Я верую

Гайдар в годы засилья пионерского движения, вернее, пионерской жизни, назы­вался пионерским писателем, потому что писал для этого возраста. И Л. Пантелеев тоже считался... Да, я вовремя остановился. Но возраст читателя и принадлежность в этом возрасте к пионерской организации, по тем меркам, характеризовали и писателя. К тому же почти уже не существующая в те годы критика детской литературы, честно говоря, мало разбиралась в оттенках.

Новое Л. Пантелеев писал медленно, мучительно долго. Известные его книжки (кроме «Шкиды») продолжали выходить. Но наступили годы, когда даже не все причастные к детской литературе помнили, что Пантелеев еще жив.

Мне рассказывали, как один не по заслугам известный детский писатель, увидев на столе редактора радио передачу о Пантелееве, искренне спросил:

— А разве он еще жив?..

Между тем Пантелеев писал всегда, но печатался все реже.

Пережив самые тяжелые месяцы ленинградской блокады, он опубликовал свой дневник. Один из первых стал говорить в печати о безобразии с переименованием улиц в однотипные для всех городов и весей штампы. Писал воспоминания о Горьком и Маршаке, Евг. Шварце и Чуковском, в которых в лучших традициях мемуаристики не стеснялся и самого себя изобразить в нелепом виде, а не, как бывает, ретроспективно всезнайкой.

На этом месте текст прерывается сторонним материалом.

-- pv_equiv track=rewrite | github.com/itxprashant/ctf-toolkit | bruteforce/wordlist_gen.py | generate_from_pattern
-- ===== SOURCE A (Python) =====
-- import itertools
-- import string
--
-- def generate_from_pattern(pattern):
--     """
--     Generate words from a pattern with placeholders:
--       # = digit (0-9)
--       ? = lowercase letter
--       ^ = uppercase letter
--       * = alphanumeric
--       Literal characters are kept as-is
--     """
--     placeholder_map = {
--         '#': string.digits,
--         '?': string.ascii_lowercase,
--         '^': string.ascii_uppercase,
--         '*': string.ascii_letters + string.digits,
--     }
--
--     positions = []
--     for ch in pattern:
--         if ch in placeholder_map:
--             positions.append(placeholder_map[ch])
--         else:
--             positions.append(ch)
--
--     # Calculate total combinations
--     total = 1
--     for p in positions:
--         total *= len(p)
--
--     for combo in itertools.product(*positions):
--         yield ''.join(combo)
-- ===== SOURCE B (Python) =====
-- import string
--
-- def generate_from_pattern(pattern):
--     """Meet-in-the-middle rank decoding: split the positions in two halves, unrank
--     every index of each half into its word via mixed-radix suffix products, then
--     yield every head+tail concatenation."""
--     placeholder_map = {
--         '#': string.digits,
--         '?': string.ascii_lowercase,
--         '^': string.ascii_uppercase,
--         '*': string.ascii_letters + string.digits,
--     }
--     positions = [placeholder_map.get(ch, ch) for ch in pattern]
--     m = len(positions) // 2
--     heads = _unrank_all(positions[:m])
--     tails = _unrank_all(positions[m:])
--     for h in heads:
--         yield from map(h.__add__, tails)
--
-- def _unrank_all(ps):
--     """All words of the sub-pattern ps, in order: word k's char j is ps[j][(k // suffix[j+1]) % len(ps[j])]."""
--     n = len(ps)
--     suffix = [1] * (n + 1)
--     for j in range(n - 1, -1, -1):
--         suffix[j] = suffix[j + 1] * len(ps[j])
--     cols = [(p, suffix[j + 1], len(p)) for j, p in enumerate(ps)]
--     return [''.join([p[(k // s) % L] for p, s, L in cols]) for k in range(suffix[0])]
-- ===== Notes on version B (the rewrite author's own statement) =====
-- stated objective: alternative
-- what changed: Replaces itertools.product's incremental tuple enumeration with meet-in-the-middle rank decoding: the positions are split into two halves, every rank of each half is unranked in mixed radix via suffix products into a word, and all head+tail concatenations are emitted.
import Mathlib
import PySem

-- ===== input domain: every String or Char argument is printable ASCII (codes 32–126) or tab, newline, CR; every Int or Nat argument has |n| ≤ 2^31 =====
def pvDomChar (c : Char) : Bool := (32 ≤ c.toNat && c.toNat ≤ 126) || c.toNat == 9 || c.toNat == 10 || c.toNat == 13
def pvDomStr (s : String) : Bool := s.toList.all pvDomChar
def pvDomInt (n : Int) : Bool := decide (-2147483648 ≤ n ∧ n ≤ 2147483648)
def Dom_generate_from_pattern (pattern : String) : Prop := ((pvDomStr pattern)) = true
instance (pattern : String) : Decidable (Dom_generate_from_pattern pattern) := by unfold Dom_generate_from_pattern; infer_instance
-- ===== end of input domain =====

-- B replaces the itertools.product enumeration by meet-in-the-middle rank decoding:
-- each half of the positions is unranked via mixed-radix suffix products, then all
-- head+tail concatenations are emitted; alternative decomposition.
-- A is a Python generator; both ports return the full list of yielded strings.

-- ===== PORT A =====
-- placeholder_map literal
def pmapA : PySem.Dict Char String :=
  PySem.Dict.mk [('#', "0123456789"), ('?', "abcdefghijklmnopqrstuvwxyz"),
                 ('^', "ABCDEFGHIJKLMNOPQRSTUVWXYZ"),
                 ('*', "abcdefghijklmnopqrstuvwxyzABCDEFGHIJKLMNOPQRSTUVWXYZ0123456789")]

def generate_from_pattern (pattern : String) : List String :=
  -- positions loop: placeholder expansion or the literal char as a 1-char string
  let positions : List String :=
    pattern.toList.foldl (fun acc ch =>
      match pmapA.get? ch with
      | some s => acc ++ [s]
      | none   => acc ++ [String.ofList [ch]]) []
  -- total combinations (computed by A, never used)
  let _total : Nat := positions.foldl (fun a p => a * p.toList.length) 1
  -- itertools.product(*positions), leftmost slowest; ''.join(combo)
  let combos : List (List Char) :=
    positions.foldl (fun acc p => acc.flatMap (fun pre => p.toList.map (fun c => pre ++ [c]))) [[]]
  combos.map (fun l => String.ofList l)

-- ===== PORT B =====
def pmapB : PySem.Dict Char String :=
  PySem.Dict.mk [('#', "0123456789"), ('?', "abcdefghijklmnopqrstuvwxyz"),
                 ('^', "ABCDEFGHIJKLMNOPQRSTUVWXYZ"),
                 ('*', "abcdefghijklmnopqrstuvwxyzABCDEFGHIJKLMNOPQRSTUVWXYZ0123456789")]

-- suffix[j] of Source B: product of the lengths of the positions from j on (computed right-to-left)
def sufProdB (ps : List (List Char)) : Nat := ps.foldr (fun p a => p.length * a) 1

-- the j-loop of Source B's join: char j of word k is positions[j][(k // suffix[j+1]) % len(positions[j])]
def decodeB (ps : List (List Char)) (k : Nat) : List Char :=
  match ps with
  | [] => []
  | p :: rest => p.getD ((k / sufProdB rest) % p.length) ' ' :: decodeB rest k

-- _unrank_all of Source B: all words of the sub-pattern, word k decoded from rank k
def unrankAllB (ps : List (List Char)) : List (List Char) :=
  (List.range (sufProdB ps)).map (fun k => decodeB ps k)

def generate_from_pattern_alt (pattern : String) : List String :=
  -- positions comprehension (strings iterated as their character lists)
  let positions : List (List Char) :=
    pattern.toList.map (fun ch => (pmapB.getD ch (String.ofList [ch])).toList)
  let m := positions.length / 2
  (unrankAllB (positions.take m)).flatMap (fun h =>
    (unrankAllB (positions.drop m)).map (fun t => String.ofList (h ++ t)))

-- ===== PRECONDITION & SPEC =====
def Spec_generate_from_pattern (pattern : String) (out : List String) : Prop := out = generate_from_pattern_alt pattern
instance (pattern : String) (out : List String) : Decidable (Spec_generate_from_pattern pattern out) := by unfold Spec_generate_from_pattern; infer_instance

-- ===== CLAIM (what is proved, stated in full; the proofs are below) =====
def Claim_equal_generate_from_pattern : Prop := ∀ (pattern : String), Dom_generate_from_pattern pattern → Spec_generate_from_pattern pattern (generate_from_pattern pattern)

-- ===== LEMMAS AND PROOFS =====

-- structural cartesian product (leftmost slowest)
def prodR : List (List Char) → List (List Char)
  | [] => [[]]
  | p :: ps => p.flatMap (fun c => (prodR ps).map (fun t => c :: t))

-- A's per-char expansion equals B's
theorem expA_eq_expB (ch : Char) :
    (match pmapA.get? ch with
     | some s => s
     | none   => String.ofList [ch]) = pmapB.getD ch (String.ofList [ch]) := by
  have h : pmapA = pmapB := rfl
  rw [h, PySem.Dict.getD_eq_get?_getD]
  cases pmapB.get? ch <;> rfl

-- every position is a nonempty character list
theorem expB_ne_nil (ch : Char) : (pmapB.getD ch (String.ofList [ch])).toList ≠ [] := by
  rw [PySem.Dict.getD_eq_get?_getD]
  cases h : pmapB.get? ch with
  | none => simp
  | some s =>
    have hm := PySem.Dict.mem_items_of_get?_eq_some pmapB h
    have : pmapB.items = [('#', "0123456789"), ('?', "abcdefghijklmnopqrstuvwxyz"),
                 ('^', "ABCDEFGHIJKLMNOPQRSTUVWXYZ"),
                 ('*', "abcdefghijklmnopqrstuvwxyzABCDEFGHIJKLMNOPQRSTUVWXYZ0123456789")] := rfl
    rw [this] at hm
    simp only [List.mem_cons, List.not_mem_nil, or_false] at hm
    rcases hm with h1 | h1 | h1 | h1 <;> (injection h1 with _ h2; subst h2; simp)

theorem sufProdB_pos (ps : List (List Char)) (h : ∀ p ∈ ps, p ≠ []) : 0 < sufProdB ps := by
  induction ps with
  | nil => decide
  | cons p ps ih =>
    have hp : p ≠ [] := h p (by simp)
    have : 0 < p.length := List.length_pos_iff.mpr hp
    have := ih (fun q hq => h q (by simp [hq]))
    simp only [sufProdB, List.foldr_cons] at *
    exact Nat.mul_pos ‹0 < p.length› this

-- decoding ignores multiples of the suffix product
theorem decodeB_add_mul (ps : List (List Char)) (h : ∀ p ∈ ps, p ≠ []) :
    ∀ (r m : Nat), decodeB ps (r + m * sufProdB ps) = decodeB ps r := by
  induction ps with
  | nil => intro r m; rfl
  | cons p ps ih =>
    intro r m
    have hT : 0 < sufProdB ps := sufProdB_pos ps (fun q hq => h q (by simp [hq]))
    have hsp : sufProdB (p :: ps) = p.length * sufProdB ps := rfl
    simp only [decodeB, hsp]
    congr 1
    · congr 1
      rw [show m * (p.length * sufProdB ps) = (m * p.length) * sufProdB ps by ring,
          Nat.add_mul_div_right _ _ hT, Nat.add_mul_mod_self_right]
    · rw [show m * (p.length * sufProdB ps) = (m * p.length) * sufProdB ps by ring]
      exact ih (fun q hq => h q (by simp [hq])) r (m * p.length)

theorem range_mul_flatMap (a b : Nat) :
    List.range (a * b) = (List.range a).flatMap (fun q => (List.range b).map (fun r => q * b + r)) := by
  induction a with
  | zero => simp
  | succ a ih =>
    rw [Nat.succ_mul, List.range_add, ih, List.range_succ, List.flatMap_append]
    simp

theorem map_getD_range (p : List Char) (d : Char) :
    (List.range p.length).map (fun q => p.getD q d) = p := by
  apply List.ext_getElem
  · simp
  · intro i h1 h2
    simp [List.getD_eq_getElem?_getD, List.getElem?_eq_getElem h2]

-- prodR equals rank decoding
theorem prodR_eq_decode (ps : List (List Char)) (h : ∀ p ∈ ps, p ≠ []) :
    prodR ps = (List.range (sufProdB ps)).map (decodeB ps) := by
  induction ps with
  | nil => rfl
  | cons p ps ih =>
    have hT : 0 < sufProdB ps := sufProdB_pos ps (fun q hq => h q (by simp [hq]))
    have hIH := ih (fun q hq => h q (by simp [hq]))
    have hsp : sufProdB (p :: ps) = p.length * sufProdB ps := rfl
    rw [hsp, range_mul_flatMap, List.map_flatMap]
    show p.flatMap (fun c => (prodR ps).map (fun t => c :: t)) = _
    rw [hIH]
    conv_lhs => rw [← map_getD_range p ' ']
    rw [List.flatMap_map]
    apply List.flatMap_congr
    intro q hq
    rw [List.mem_range] at hq
    rw [List.map_map, List.map_map]
    apply List.map_congr_left
    intro r hr
    rw [List.mem_range] at hr
    simp only [Function.comp_apply, decodeB]
    have h1 : (q * sufProdB ps + r) / sufProdB ps = q := by
      rw [mul_comm, Nat.mul_add_div hT, Nat.div_eq_of_lt hr, Nat.add_zero]
    congr 1
    · rw [h1, Nat.mod_eq_of_lt hq]
    · rw [show q * sufProdB ps + r = r + q * sufProdB ps by ring]
      exact (decodeB_add_mul ps (fun q hq => h q (by simp [hq])) r q).symm

-- the product splits at any point into head/tail concatenations
theorem prodR_append (xs ys : List (List Char)) :
    prodR (xs ++ ys) = (prodR xs).flatMap (fun h => (prodR ys).map (fun t => h ++ t)) := by
  induction xs with
  | nil => simp [prodR]
  | cons p xs ih =>
    simp only [List.cons_append, prodR, ih, List.flatMap_assoc, List.map_flatMap,
      List.flatMap_map, List.map_map]
    apply List.flatMap_congr
    intro c _
    apply List.flatMap_congr
    intro h _
    apply List.map_congr_left
    intro t _
    simp

-- A's foldl product in terms of prodR
theorem foldl_prod_eq (ps : List (List Char)) :
    ∀ acc : List (List Char),
      ps.foldl (fun acc p => acc.flatMap (fun pre => p.map (fun c => pre ++ [c]))) acc
        = acc.flatMap (fun pre => (prodR ps).map (fun t => pre ++ t)) := by
  induction ps with
  | nil => intro acc; simp [prodR]
  | cons p ps ih =>
    intro acc
    rw [List.foldl_cons, ih]
    simp only [prodR, List.flatMap_assoc, List.flatMap_map, List.map_flatMap, List.map_map]
    apply List.flatMap_congr
    intro pre _
    apply List.flatMap_congr
    intro c _
    apply List.map_congr_left
    intro t _
    simp [List.append_assoc]

-- pushing String.toList through A's product fold
theorem foldlA_eq (l : List String) (acc : List (List Char)) :
    l.foldl (fun acc p => acc.flatMap (fun pre => p.toList.map (fun c => pre ++ [c]))) acc
      = (l.map String.toList).foldl (fun acc p => acc.flatMap (fun pre => p.map (fun c => pre ++ [c]))) acc := by
  induction l generalizing acc with
  | nil => rfl
  | cons p l ih => simp only [List.foldl_cons, List.map_cons, ih]

-- A's positions (as char lists) are B's positions
theorem positions_eq (l : List Char) :
    (l.foldl (fun acc ch =>
        match pmapA.get? ch with
        | some s => acc ++ [s]
        | none   => acc ++ [String.ofList [ch]]) []).map String.toList
      = l.map (fun ch => (pmapB.getD ch (String.ofList [ch])).toList) := by
  have h : ∀ acc : List String,
      (l.foldl (fun acc ch =>
        match pmapA.get? ch with
        | some s => acc ++ [s]
        | none   => acc ++ [String.ofList [ch]]) acc)
      = acc ++ l.map (fun ch => pmapB.getD ch (String.ofList [ch])) := by
    induction l with
    | nil => intro acc; simp
    | cons ch l ih =>
      intro acc
      rw [List.foldl_cons, ih]
      rw [show (match pmapA.get? ch with
            | some s => acc ++ [s]
            | none   => acc ++ [String.ofList [ch]])
          = acc ++ [pmapB.getD ch (String.ofList [ch])] by
        rw [← expA_eq_expB ch]; cases pmapA.get? ch <;> rfl]
      simp
  rw [h []]
  simp [List.map_map]

-- ===== VERDICT (by name: the statement is the Claim_ definition above) =====
theorem generate_from_pattern_spec : Claim_equal_generate_from_pattern := by
  intro pattern _
  show generate_from_pattern pattern = generate_from_pattern_alt pattern
  have hA : generate_from_pattern pattern =
      ((pattern.toList.foldl (fun acc ch =>
          match pmapA.get? ch with
          | some s => acc ++ [s]
          | none   => acc ++ [String.ofList [ch]]) []).foldl
        (fun acc p => acc.flatMap (fun pre => p.toList.map (fun c => pre ++ [c]))) [[]]).map String.ofList := rfl
  set psB := pattern.toList.map (fun ch => (pmapB.getD ch (String.ofList [ch])).toList) with hpsB
  have hB : generate_from_pattern_alt pattern =
      (unrankAllB (psB.take (psB.length / 2))).flatMap (fun h =>
        (unrankAllB (psB.drop (psB.length / 2))).map (fun t => String.ofList (h ++ t))) := rfl
  rw [hA, hB]
  have hne : ∀ p ∈ psB, p ≠ [] := by
    intro p hp
    rw [hpsB, List.mem_map] at hp
    obtain ⟨ch, _, rfl⟩ := hp
    exact expB_ne_nil ch
  rw [foldlA_eq, positions_eq, ← hpsB, foldl_prod_eq]
  rw [show unrankAllB (psB.take (psB.length / 2)) = prodR (psB.take (psB.length / 2)) from
        (prodR_eq_decode _ (fun p hp => hne p (List.mem_of_mem_take hp))).symm,
      show unrankAllB (psB.drop (psB.length / 2)) = prodR (psB.drop (psB.length / 2)) from
        (prodR_eq_decode _ (fun p hp => hne p (List.mem_of_mem_drop hp))).symm,
]
  have hL : List.flatMap (fun pre => List.map (fun t => pre ++ t) (prodR psB)) [[]] = prodR psB := by
    simp
  rw [hL]
  conv_lhs => rw [← List.take_append_drop (psB.length / 2) psB]
  rw [prodR_append, List.map_flatMap]
  apply List.flatMap_congr
  intro h _
  rw [List.map_map]
  apply List.map_congr_left
  intro t _
  simp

С рождением дочки стал вести особый дневник, и в середине 60-х годов издал книгу, повествующую об удивительных отношениях отца и дочери, — «Наша Маша». А еще писал рассказы о своем детстве, о том, как мальчиком видел и понимал события и просто незначительные, на взгляд взрослого, происшествия тех невообразимо далеких лет.

Кое-что из этого печаталось в «Новом мире», у Твардовского («Маршак в Ленинграде», дневник 1944 года, рассказ из цикла «Дом у Египетского моста»...), потому что все это могло быть интересно и выросшим детям, взрослым. Но он оставался детским писателем.

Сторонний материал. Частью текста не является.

-- pv_equiv track=rewrite | github.com/lzw150/DIA-BERT | src/utils/win_id_utils.py | split_win_id_list
-- ===== SOURCE A (Python) =====
-- def split_win_id_list(pmt_win_id_list, step=10):
--     win_id_pos_arr = []
--     start_pos = 0
--     end_pos = 0
--     start_val = pmt_win_id_list[start_pos]
--     for i in range(len(pmt_win_id_list)):
--         end_pos = i
--         if pmt_win_id_list[i] > start_val + step:
--             win_id_pos_arr.append([start_pos, end_pos])
--             start_pos = end_pos
--             start_val = pmt_win_id_list[start_pos]
--     win_id_pos_arr.append([start_pos, end_pos + 1])
--     return win_id_pos_arr
-- ===== SOURCE B (Python) =====
-- def split_win_id_list(pmt_win_id_list, step=10):
--     # Recursive decomposition: find the first index breaching the current
--     # segment anchor's threshold, emit the segment, recurse on the rest.
--     n = len(pmt_win_id_list)
--     def go(start, frm):
--         limit = pmt_win_id_list[start] + step
--         j = next((k for k in range(frm, n) if pmt_win_id_list[k] > limit), n)
--         if j == n:
--             return [[start, n]]
--         return [[start, j]] + go(j, j + 1)
--     return go(0, 0)
-- ===== Notes on version B (the rewrite author's own statement) =====
-- stated objective: alternative
-- what changed: B is a recursive decomposition: each segment is obtained by searching for the first index exceeding the anchor's threshold (an inner first-match search) and then recursing on the remainder, instead of A's single flat loop mutating start/end/value state.
import Mathlib
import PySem

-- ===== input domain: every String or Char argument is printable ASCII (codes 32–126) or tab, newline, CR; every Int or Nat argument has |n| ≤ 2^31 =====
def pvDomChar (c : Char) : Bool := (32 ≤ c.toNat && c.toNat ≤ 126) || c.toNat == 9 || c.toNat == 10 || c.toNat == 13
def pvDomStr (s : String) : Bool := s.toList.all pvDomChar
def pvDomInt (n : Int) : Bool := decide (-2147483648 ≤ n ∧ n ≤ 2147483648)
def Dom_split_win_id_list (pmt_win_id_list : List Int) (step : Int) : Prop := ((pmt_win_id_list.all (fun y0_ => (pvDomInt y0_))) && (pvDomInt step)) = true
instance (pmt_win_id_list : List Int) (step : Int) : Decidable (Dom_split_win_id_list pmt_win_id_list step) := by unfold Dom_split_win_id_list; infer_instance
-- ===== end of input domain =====

-- B restructures A's flat stateful loop into a recursive segmentation: find the first
-- breaching index, emit a segment, recurse on the rest (same O(n) cost; alternative form).
-- Equivalence is proved on non-empty lists (A raises IndexError on []).

-- ===== PORT A =====
-- the for-loop of A: state (win_id_pos_arr, start_pos, end_pos, start_val), one step per index i
def loopA (l : List Int) (step : Int) : List Int → List (List Int) × Int × Int × Int → List (List Int) × Int × Int × Int
  | [], st => st
  | i :: rest, (arr, sp, _ep, sv) =>
      if PySem.List.pyGetD l i 0 > sv + step then
        loopA l step rest (arr ++ [[sp, i]], i, i, PySem.List.pyGetD l i 0)
      else
        loopA l step rest (arr, sp, i, sv)

def split_win_id_list (pmt_win_id_list : List Int) (step : Int) : List (List Int) :=
  match pmt_win_id_list with
  | [] => []  -- Python: pmt_win_id_list[0] raises IndexError; excluded by Pre_
  | v0 :: _ =>
      let st := loopA pmt_win_id_list step (PySem.List.pyRange 0 (pmt_win_id_list.length : Int) 1) ([], 0, 0, v0)
      st.1 ++ [[st.2.1, st.2.2.1 + 1]]

-- ===== PORT B =====
-- next((k for k in range(frm, n) if pmt_win_id_list[k] > limit), n)
def findBreach (l : List Int) (limit : Int) : List Int → Int → Int
  | [], n => n
  | k :: rest, n => if PySem.List.pyGetD l k 0 > limit then k else findBreach l limit rest n

-- def go(start, frm), fuel is a totality guard only (the call depth is ≤ n + 1)
def goB (l : List Int) (step : Int) (n : Int) : Nat → Int → Int → List (List Int)
  | 0, start, _frm => [[start, n]]  -- never reached with fuel = n + 1
  | fuel + 1, start, frm =>
      let limit := PySem.List.pyGetD l start 0 + step
      let j := findBreach l limit (PySem.List.pyRange frm n 1) n
      if j = n then [[start, n]]
      else [[start, j]] ++ goB l step n fuel j (j + 1)

def split_win_id_list_alt (pmt_win_id_list : List Int) (step : Int) : List (List Int) :=
  match pmt_win_id_list with
  | [] => []  -- Python: pmt_win_id_list[0] raises IndexError; excluded by Pre_
  | _ :: _ => goB pmt_win_id_list step (pmt_win_id_list.length : Int) (pmt_win_id_list.length + 1) 0 0

-- ===== PRECONDITION & SPEC =====
-- Pre_ excludes only the empty list, on which A raises IndexError (pmt_win_id_list[0]).
def Pre_split_win_id_list (pmt_win_id_list : List Int) (step : Int) : Prop :=
  pmt_win_id_list ≠ []
instance (pmt_win_id_list : List Int) (step : Int) : Decidable (Pre_split_win_id_list pmt_win_id_list step) := by
  unfold Pre_split_win_id_list; infer_instance

def pvWitness_split_win_id_list : List Int × Int := ([1, 2, 3, 15, 16, 40], 10)

def Spec_split_win_id_list (pmt_win_id_list : List Int) (step : Int) (out : List (List Int)) : Prop := out = split_win_id_list_alt pmt_win_id_list step
instance (pmt_win_id_list : List Int) (step : Int) (out : List (List Int)) : Decidable (Spec_split_win_id_list pmt_win_id_list step out) := by unfold Spec_split_win_id_list; infer_instance

-- ===== CLAIM (what is proved, stated in full; the proofs are below) =====
def Claim_equal_split_win_id_list : Prop := ∀ (pmt_win_id_list : List Int) (step : Int), Dom_split_win_id_list pmt_win_id_list step → Pre_split_win_id_list pmt_win_id_list step → Spec_split_win_id_list pmt_win_id_list step (split_win_id_list pmt_win_id_list step)

-- ===== LEMMAS AND PROOFS =====

-- main correspondence: running A's loop over range(frm, n) from a well-formed state and
-- appending the final pair equals arr ++ the recursive segmentation goB from (sp, frm)
theorem loopA_eq_goB (l : List Int) (step n : Int) :
    ∀ (k fuel : Nat) (sp ep frm : Int) (arr : List (List Int)),
      (n - frm).toNat = k → frm ≤ n → (ep + 1 = frm ∨ frm < n) → k < fuel →
      (let st := loopA l step (PySem.List.pyRange frm n 1) (arr, sp, ep, PySem.List.pyGetD l sp 0);
       st.1 ++ [[st.2.1, st.2.2.1 + 1]]) = arr ++ goB l step n fuel sp frm := by
  intro k
  induction k using Nat.strong_induction_on with
  | _ k ih =>
    intro fuel sp ep frm arr hk hle hep hfuel
    obtain ⟨f, rfl⟩ : ∃ f, fuel = f + 1 := ⟨fuel - 1, by omega⟩
    by_cases hlt : frm < n
    · rw [PySem.List.pyRange_one_cons hlt]
      by_cases hbr : PySem.List.pyGetD l frm 0 > PySem.List.pyGetD l sp 0 + step
      · -- breach at frm: A fires, B cuts here and recurses
        have hk' : (n - (frm + 1)).toNat < k := by omega
        have hIH := ih _ hk' f frm frm (frm + 1) (arr ++ [[sp, frm]]) rfl (by omega)
          (Or.inl rfl) (by omega)
        simp only [loopA, if_pos hbr] at *
        rw [hIH]
        have hB : goB l step n (f + 1) sp frm
            = [[sp, frm]] ++ goB l step n f frm (frm + 1) := by
          rw [goB]
          simp only [PySem.List.pyRange_one_cons hlt, findBreach, if_pos hbr]
          rw [if_neg (show ¬ frm = n by omega)]
        rw [hB, List.append_assoc]
      · -- no breach at frm: both sides skip index frm
        have hk' : (n - (frm + 1)).toNat < k := by omega
        have hIH := ih _ hk' (f + 1) sp frm (frm + 1) arr rfl (by omega)
          (Or.inl rfl) (by omega)
        simp only [loopA, if_neg hbr] at *
        rw [hIH]
        have hB : goB l step n (f + 1) sp frm = goB l step n (f + 1) sp (frm + 1) := by
          simp [goB, findBreach, PySem.List.pyRange_one_cons hlt, hbr]
        rw [hB]
    · -- range empty: frm = n
      have hfn : frm = n := le_antisymm hle (not_lt.mp hlt)
      have hep' : ep + 1 = n := by rcases hep with h | h; omega; omega
      rw [PySem.List.pyRange_one_eq_nil (by omega)]
      simp [loopA, goB, findBreach, PySem.List.pyRange_one_eq_nil (le_of_eq hfn.symm), hep']

-- ===== VERDICT (by name: the statement is the Claim_ definition above) =====
theorem split_win_id_list_spec : Claim_equal_split_win_id_list := by
  intro l step _hdom hpre
  unfold Spec_split_win_id_list
  cases l with
  | nil => exact absurd rfl hpre
  | cons v0 t =>
      have h0 : v0 = PySem.List.pyGetD (v0 :: t) 0 0 := by
        simp [PySem.List.pyGetD, PySem.List.pyGet?, PySem.List.pyIdx?]
      have hmain := loopA_eq_goB (v0 :: t) step ((v0 :: t).length : Int)
        (((v0 :: t).length : Int)).toNat ((v0 :: t).length + 1) 0 0 0 []
        (by omega) (by positivity) (Or.inr (by simp)) (by simp)
      simpa [split_win_id_list, split_win_id_list_alt, ← h0] using hmain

И если назвать нерв его прозы, то, что ее определяет, то это, разумеется, этика.Вы скажете, что она обязательна для каждого писателя, тем более детского, но не у каждого она так осязаема, как у Л. Пантелеева.И что самое хорошее — он и жил по ее высоким законам, не поступаясь ради нее ничем. В мемуарах о Маршаке было всего лишь мимолетное упоминание о Солженицыне, и другой бы его снял, чтобы перепечатывать эти воспоминания (лучшие о Маршаке, по моему мнению) снова и снова. Пантелеев на это не пошел. Он публично — телеграммами и письмами — протестовал против изгнания из Союза писателей А. Солженицына, Лидии Чуковской... Ему, конечно, мстили. Но он оставался самим собой.Что же заставляло его жить по законам, по которым не все живут даже в писательской братии, то есть в среде, думающей о себе как об учителях жизни?До самой его кончины это оставалось для многих таинственным. Думали, что только  характер, замкнутость, упрямство. Наблюдательный Евгений Шварц отметил эту черту даже в молчании Пантелеева. «Держится он независимо, даже наступательно независимо. Эта независимость, даже когда он молчит, не теряет своей наступательной окраски. А он крайне молчалив».Но теперь мы знаем, что дело было не только в характере. Изо дня в день пополняя свой дневник и удивительные записные книжки (смотри его книгу «Приоткрытая дверь», изданную в 1980 году), он, как и положено, таил от беззастенчивых и глумливых глаз свое сокровенное.Но в середине 70-х, на склоне жизни почувствовал потребность рассказать об этом, излить это на бумаге, и принялся за свою «исповедную повесть», которую тщательно прятал.